Another strange incident was the Jackling house, the house he spent a large part of his life in. A case could be made that the house is historic simply because Steve spent many of his formative years living in it. Preservationists were battling with him to save the house. 
 
Only a couple of months before his death, when he must have known he was not going to actually build a house to replace it, he had the house torn down. I would have loved to learn this story. Why did he buy it? Why did he destroy it through neglect? Why did he acquire such a blind loathing for it that he worked hard to get it torn down?

And why did Jobs keep almost all the Pixar options to himself? He doesn't seem to have needed the money, or even really wanted it that much.

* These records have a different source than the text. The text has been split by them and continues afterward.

-- pv_equiv track=rewrite | github.com/ReyhanArdiya/Jay-ds-algo | mine/ch-20/recognizing-patterns/sum_swap.py | sum_swap_quadratic
-- ===== SOURCE A (Python) =====
-- def sum_swap_quadratic(arr_1, arr_2):
--     """
--     time O(N * M)
--     space O(1)
--      """
--     for i in range(len(arr_1)):
--         for j in range(len(arr_2)):
--             arr_1[i], arr_2[j] = arr_2[j], arr_1[i]
--
--             if sum(arr_1) == sum(arr_2):
--                 arr_1[i], arr_2[j] = arr_2[j], arr_1[i]
--                 return [i, j]
--
--             arr_1[i], arr_2[j] = arr_2[j], arr_1[i]
-- ===== SOURCE B (Python) =====
-- def sum_swap_quadratic(arr_1, arr_2):
--     s1 = sum(arr_1)
--     s2 = sum(arr_2)
--     d = s1 - s2
--     if d % 2 != 0:
--         return None
--     target = d // 2
--     first = {}
--     for j, v in enumerate(arr_2):
--         first.setdefault(v, j)
--     for i, a in enumerate(arr_1):
--         j = first.get(a - target)
--         if j is not None:
--             return [i, j]
--     return None
-- ===== Notes on version B (the rewrite author's own statement) =====
-- stated objective: faster
-- what changed: Replaces the nested swap-and-resum search with computing both sums once, deriving target=(s1-s2)/2, and scanning arr_1 against a first-occurrence-index dictionary of arr_2 values.
import Mathlib
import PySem

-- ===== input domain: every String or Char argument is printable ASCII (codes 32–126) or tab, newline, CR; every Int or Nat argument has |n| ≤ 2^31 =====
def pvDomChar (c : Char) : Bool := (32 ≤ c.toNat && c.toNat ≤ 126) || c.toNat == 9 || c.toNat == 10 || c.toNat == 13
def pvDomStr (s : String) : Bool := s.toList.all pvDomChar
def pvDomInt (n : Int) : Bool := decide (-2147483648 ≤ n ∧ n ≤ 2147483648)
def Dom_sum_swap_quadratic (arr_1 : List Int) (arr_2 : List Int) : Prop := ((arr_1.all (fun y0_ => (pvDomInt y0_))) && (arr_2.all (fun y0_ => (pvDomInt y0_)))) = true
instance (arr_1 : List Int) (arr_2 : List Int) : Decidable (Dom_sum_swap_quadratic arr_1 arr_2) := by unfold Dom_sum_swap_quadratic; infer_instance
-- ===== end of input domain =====

-- B replaces A's O(N*M*(N+M)) swap-and-resum search by computing the sums once and scanning with a
-- first-index dictionary of arr_2 (O(N+M)); return values are identical (A's in-place swaps cancel out).

-- ===== PORT A =====
-- inner loop 'for j in range(len(arr_2))': swap, compare sums, restore (the swap/restore pair is
-- modelled by comparing the sums of the two set-updated lists; the arrays are restored before return)
def pvLoopJ (arr_1 arr_2 : List Int) (i j : Nat) : Option (List Int) :=
  if _h : j < arr_2.length then
    if (arr_1.set i (arr_2.getD j 0)).sum = (arr_2.set j (arr_1.getD i 0)).sum then
      some [(i : Int), (j : Int)]
    else pvLoopJ arr_1 arr_2 i (j + 1)
  else none
termination_by arr_2.length - j

-- outer loop 'for i in range(len(arr_1))'
def pvLoopI (arr_1 arr_2 : List Int) (i : Nat) : Option (List Int) :=
  if _h : i < arr_1.length then
    match pvLoopJ arr_1 arr_2 i 0 with
    | some r => some r
    | none => pvLoopI arr_1 arr_2 (i + 1)
  else none
termination_by arr_1.length - i

def sum_swap_quadratic (arr_1 : List Int) (arr_2 : List Int) : Option (List Int) :=
  pvLoopI arr_1 arr_2 0

-- ===== PORT B =====
-- 'for i, a in enumerate(arr_1): j = first.get(a - target); if j is not None: return [i, j]'
def pvScan (first : PySem.Dict Int Int) (target : Int) : List (Int × Int) → Option (List Int)
  | [] => none
  | (i, a) :: rest =>
    match first.get? (a - target) with
    | some j => some [i, j]
    | none => pvScan first target rest

def sum_swap_quadratic_alt (arr_1 : List Int) (arr_2 : List Int) : Option (List Int) :=
  let s1 := arr_1.sum
  let s2 := arr_2.sum
  let d := s1 - s2
  if PySem.Int.mod d 2 ≠ 0 then none
  else
    let target := PySem.Int.floordiv d 2
    let first := (PySem.List.enumerate arr_2 0).foldl (fun f p => f.setdefault p.2 p.1) PySem.Dict.empty
    pvScan first target (PySem.List.enumerate arr_1 0)

-- ===== PRECONDITION & SPEC =====
def Spec_sum_swap_quadratic (arr_1 : List Int) (arr_2 : List Int) (out : Option (List Int)) : Prop := out = sum_swap_quadratic_alt arr_1 arr_2
instance (arr_1 : List Int) (arr_2 : List Int) (out : Option (List Int)) : Decidable (Spec_sum_swap_quadratic arr_1 arr_2 out) := by unfold Spec_sum_swap_quadratic; infer_instance

-- ===== CLAIM (what is proved, stated in full; the proofs are below) =====
def Claim_equal_sum_swap_quadratic : Prop := ∀ (arr_1 : List Int) (arr_2 : List Int), Dom_sum_swap_quadratic arr_1 arr_2 → Spec_sum_swap_quadratic arr_1 arr_2 (sum_swap_quadratic arr_1 arr_2)

-- ===== LEMMAS AND PROOFS =====

-- sum of a list after an in-bounds point update
theorem pv_sum_set (xs : List Int) (i : Nat) (v : Int) (h : i < xs.length) :
    (xs.set i v).sum = xs.sum - xs.getD i 0 + v := by
  induction xs generalizing i with
  | nil => simp at h
  | cons x xs ih =>
    cases i with
    | zero => simp [List.getD]; ring
    | succ n =>
      simp [List.getD] at h ⊢
      rw [show (xs[n]?.getD 0) = xs.getD n 0 from rfl, ih n (by omega)]; ring

-- the swap-makes-sums-equal test is exactly 'arr_2[j] = arr_1[i] - t' when arr_1.sum - arr_2.sum = 2*t
theorem pv_cond_iff (arr_1 arr_2 : List Int) (i j : Nat) (t : Int)
    (hi : i < arr_1.length) (hj : j < arr_2.length)
    (ht : arr_1.sum - arr_2.sum = 2 * t) :
    ((arr_1.set i (arr_2.getD j 0)).sum = (arr_2.set j (arr_1.getD i 0)).sum)
      ↔ arr_2.getD j 0 = arr_1.getD i 0 - t := by
  rw [pv_sum_set _ _ _ hi, pv_sum_set _ _ _ hj]
  omega

-- B's dictionary: first occurrence index of each value of the enumerated list
theorem pv_dict_get (l : List Int) (s : Int) (d : PySem.Dict Int Int) (v : Int) :
    ((PySem.List.enumerate l s).foldl (fun f p => f.setdefault p.2 p.1) d).get? v
      = ((d.get? v).or ((PySem.List.index? l v).map (fun k => s + (k : Int)))) := by
  induction l generalizing s d with
  | nil => simp [PySem.List.enumerate_nil, PySem.List.index?_eq_idxOf?]
  | cons x xs ih =>
    rw [PySem.List.enumerate_cons]
    simp only [List.foldl_cons]
    rw [ih]
    by_cases hxv : x = v
    · subst hxv
      rw [PySem.List.index?_cons_self]
      cases hg : d.get? x with
      | some w =>
        have hc : d.contains x = true := by
          rw [PySem.Dict.contains_eq_isSome_get?, hg]; rfl
        have hsd : d.setdefault x s = d := by
          simp only [PySem.Dict.setdefault, hc, if_true]
        rw [hsd, hg]; rfl
      | none =>
        have hc : ¬ (d.contains x = true) := by
          rw [PySem.Dict.contains_eq_isSome_get?, hg]; simp
        have hsd : d.setdefault x s = d.insert x s := by
          simp only [PySem.Dict.setdefault, PySem.Dict.insert, if_neg hc]
        rw [hsd, PySem.Dict.get?_insert_self]
        simp
    · rw [PySem.List.index?_cons_of_ne xs hxv]
      have hset : (d.setdefault x s).get? v = d.get? v := by
        by_cases hc : d.contains x = true
        · simp only [PySem.Dict.setdefault, if_pos hc]
        · have hsd : d.setdefault x s = d.insert x s := by
            simp only [PySem.Dict.setdefault, PySem.Dict.insert, if_neg hc]
          rw [hsd]
          exact PySem.Dict.get?_insert_of_ne d s (Ne.symm hxv)
      rw [hset]
      cases PySem.List.index? xs v with
      | none => rfl
      | some k =>
        have hk : s + 1 + (k : Int) = s + ((k + 1 : Nat) : Int) := by push_cast; ring
        simp [hk]

-- the inner loop of A finds the first j ≥ current with arr_2[j] = arr_1[i] - t (even-difference case)
theorem pv_loopJ_eq (arr_1 arr_2 : List Int) (i j : Nat) (t : Int)
    (hi : i < arr_1.length) (ht : arr_1.sum - arr_2.sum = 2 * t) :
    pvLoopJ arr_1 arr_2 i j
      = (PySem.List.index? (arr_2.drop j) (arr_1.getD i 0 - t)).map
          (fun k => [(i : Int), ((j + k : Nat) : Int)]) := by
  by_cases hj : j < arr_2.length
  · rw [pvLoopJ]
    have hdrop : arr_2.drop j = arr_2[j] :: arr_2.drop (j + 1) :=
      List.drop_eq_getElem_cons hj
    rw [hdrop]
    have hgd : arr_2.getD j 0 = arr_2[j] := List.getD_eq_getElem arr_2 0 hj
    by_cases hcond : arr_2.getD j 0 = arr_1.getD i 0 - t
    · rw [dif_pos hj, if_pos ((pv_cond_iff arr_1 arr_2 i j t hi hj ht).mpr hcond)]
      rw [← hgd, hcond, PySem.List.index?_cons_self]
      simp
    · rw [dif_pos hj, if_neg (fun h => hcond ((pv_cond_iff arr_1 arr_2 i j t hi hj ht).mp h))]
      rw [pv_loopJ_eq arr_1 arr_2 i (j + 1) t hi ht]
      rw [PySem.List.index?_cons_of_ne (arr_2.drop (j + 1)) (by rw [← hgd]; exact hcond)]
      cases PySem.List.index? (arr_2.drop (j + 1)) (arr_1.getD i 0 - t) with
      | none => rfl
      | some k =>
        simp
        omega
  · rw [pvLoopJ, dif_neg hj]
    rw [List.drop_of_length_le (by omega)]
    simp [PySem.List.index?_eq_idxOf?]
termination_by arr_2.length - j

-- when the difference of sums is odd, no single swap can equalize them: A's inner loop never fires
theorem pv_loopJ_none (arr_1 arr_2 : List Int) (i j : Nat)
    (hi : i < arr_1.length) (hodd : ¬ (2 ∣ (arr_1.sum - arr_2.sum))) :
    pvLoopJ arr_1 arr_2 i j = none := by
  by_cases hj : j < arr_2.length
  · rw [pvLoopJ, dif_pos hj]
    have : ¬ ((arr_1.set i (arr_2.getD j 0)).sum = (arr_2.set j (arr_1.getD i 0)).sum) := by
      rw [pv_sum_set _ _ _ hi, pv_sum_set _ _ _ hj]
      intro h
      exact hodd ⟨arr_1.getD i 0 - arr_2.getD j 0, by omega⟩
    rw [if_neg this]
    exact pv_loopJ_none arr_1 arr_2 i (j + 1) hi hodd
  · rw [pvLoopJ, dif_neg hj]
termination_by arr_2.length - j

theorem pv_loopI_none (arr_1 arr_2 : List Int) (i : Nat)
    (hodd : ¬ (2 ∣ (arr_1.sum - arr_2.sum))) :
    pvLoopI arr_1 arr_2 i = none := by
  by_cases hiL : i < arr_1.length
  · rw [pvLoopI, dif_pos hiL, pv_loopJ_none arr_1 arr_2 i 0 hiL hodd]
    exact pv_loopI_none arr_1 arr_2 (i + 1) hodd
  · rw [pvLoopI, dif_neg hiL]
termination_by arr_1.length - i

-- outer loops agree step by step (even-difference case)
theorem pv_loopI_eq_scan (arr_1 arr_2 : List Int) (i : Nat) (t : Int)
    (ht : arr_1.sum - arr_2.sum = 2 * t) :
    pvLoopI arr_1 arr_2 i
      = pvScan ((PySem.List.enumerate arr_2 0).foldl (fun f p => f.setdefault p.2 p.1) PySem.Dict.empty)
          t (PySem.List.enumerate (arr_1.drop i) (i : Int)) := by
  by_cases hiL : i < arr_1.length
  · have hdrop : arr_1.drop i = arr_1[i] :: arr_1.drop (i + 1) :=
      List.drop_eq_getElem_cons hiL
    rw [hdrop, PySem.List.enumerate_cons]
    rw [pvLoopI, dif_pos hiL]
    rw [pv_loopJ_eq arr_1 arr_2 i 0 t hiL ht]
    simp only [pvScan]
    rw [pv_dict_get, PySem.Dict.get?_empty, Option.none_or]
    have hgd : arr_1.getD i 0 = arr_1[i] := List.getD_eq_getElem arr_1 0 hiL
    rw [← hgd, List.drop_zero]
    cases hix : PySem.List.index? arr_2 (arr_1.getD i 0 - t) with
    | some k => simp
    | none =>
      simp only [Option.map_none]
      rw [pv_loopI_eq_scan arr_1 arr_2 (i + 1) t ht]
      norm_num
  · rw [pvLoopI, dif_neg hiL, List.drop_of_length_le (by omega),
        PySem.List.enumerate_nil]
    rfl
termination_by arr_1.length - i

-- ===== VERDICT (by name: the statement is the Claim_ definition above) =====
theorem sum_swap_quadratic_spec : Claim_equal_sum_swap_quadratic := by
  intro arr_1 arr_2 _
  unfold Spec_sum_swap_quadratic sum_swap_quadratic sum_swap_quadratic_alt
  simp only []
  by_cases hm : PySem.Int.mod (arr_1.sum - arr_2.sum) 2 = 0
  · rw [if_neg (by simpa using hm)]
    have ht : arr_1.sum - arr_2.sum = 2 * PySem.Int.floordiv (arr_1.sum - arr_2.sum) 2 := by
      have := PySem.Int.floordiv_mul_add_mod (arr_1.sum - arr_2.sum) 2
      omega
    rw [pv_loopI_eq_scan arr_1 arr_2 0 _ ht]
    norm_num
  · rw [if_pos (by simpa using hm)]
    have hodd : ¬ (2 ∣ (arr_1.sum - arr_2.sum)) := by
      rw [← PySem.Int.mod_eq_zero_iff_dvd]; exact hm
    exact pv_loopI_none arr_1 arr_2 0 hodd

He could have cut his friends John Lasseter et al into their own huge fortunes. Lasseter only got about $25 million from Pixar, which seems like a shockingly low amount in view of his contributions. 
 
Now, it's not like they will starve or anything, and I think John can buy pretty much anything he wants, but it still seems surprising Jobs is so ungenerous.

There were a lot of things like this, incidents casually tossed away in a brief paragraph that should have merited an entire chapter.

I think this will always be the best account of the emotional aspects of Steve's life, which are fully covered. The chapters about his illness moved me to tears. But as an account of what really happened at Apple and how Steve fixed the company, it's insufficient. I guess that will have to await more distance from the subject.

Of course what's truly remarkable about Jobs is that he lived a life so full of incident that perhaps no biography has the space to cover the broad sweep of his life. He accomplished as much as 10 ordinarily famous men. Maybe the upshot is that you just can't fit a man like this in a book, even if that book's nearly 600 pages.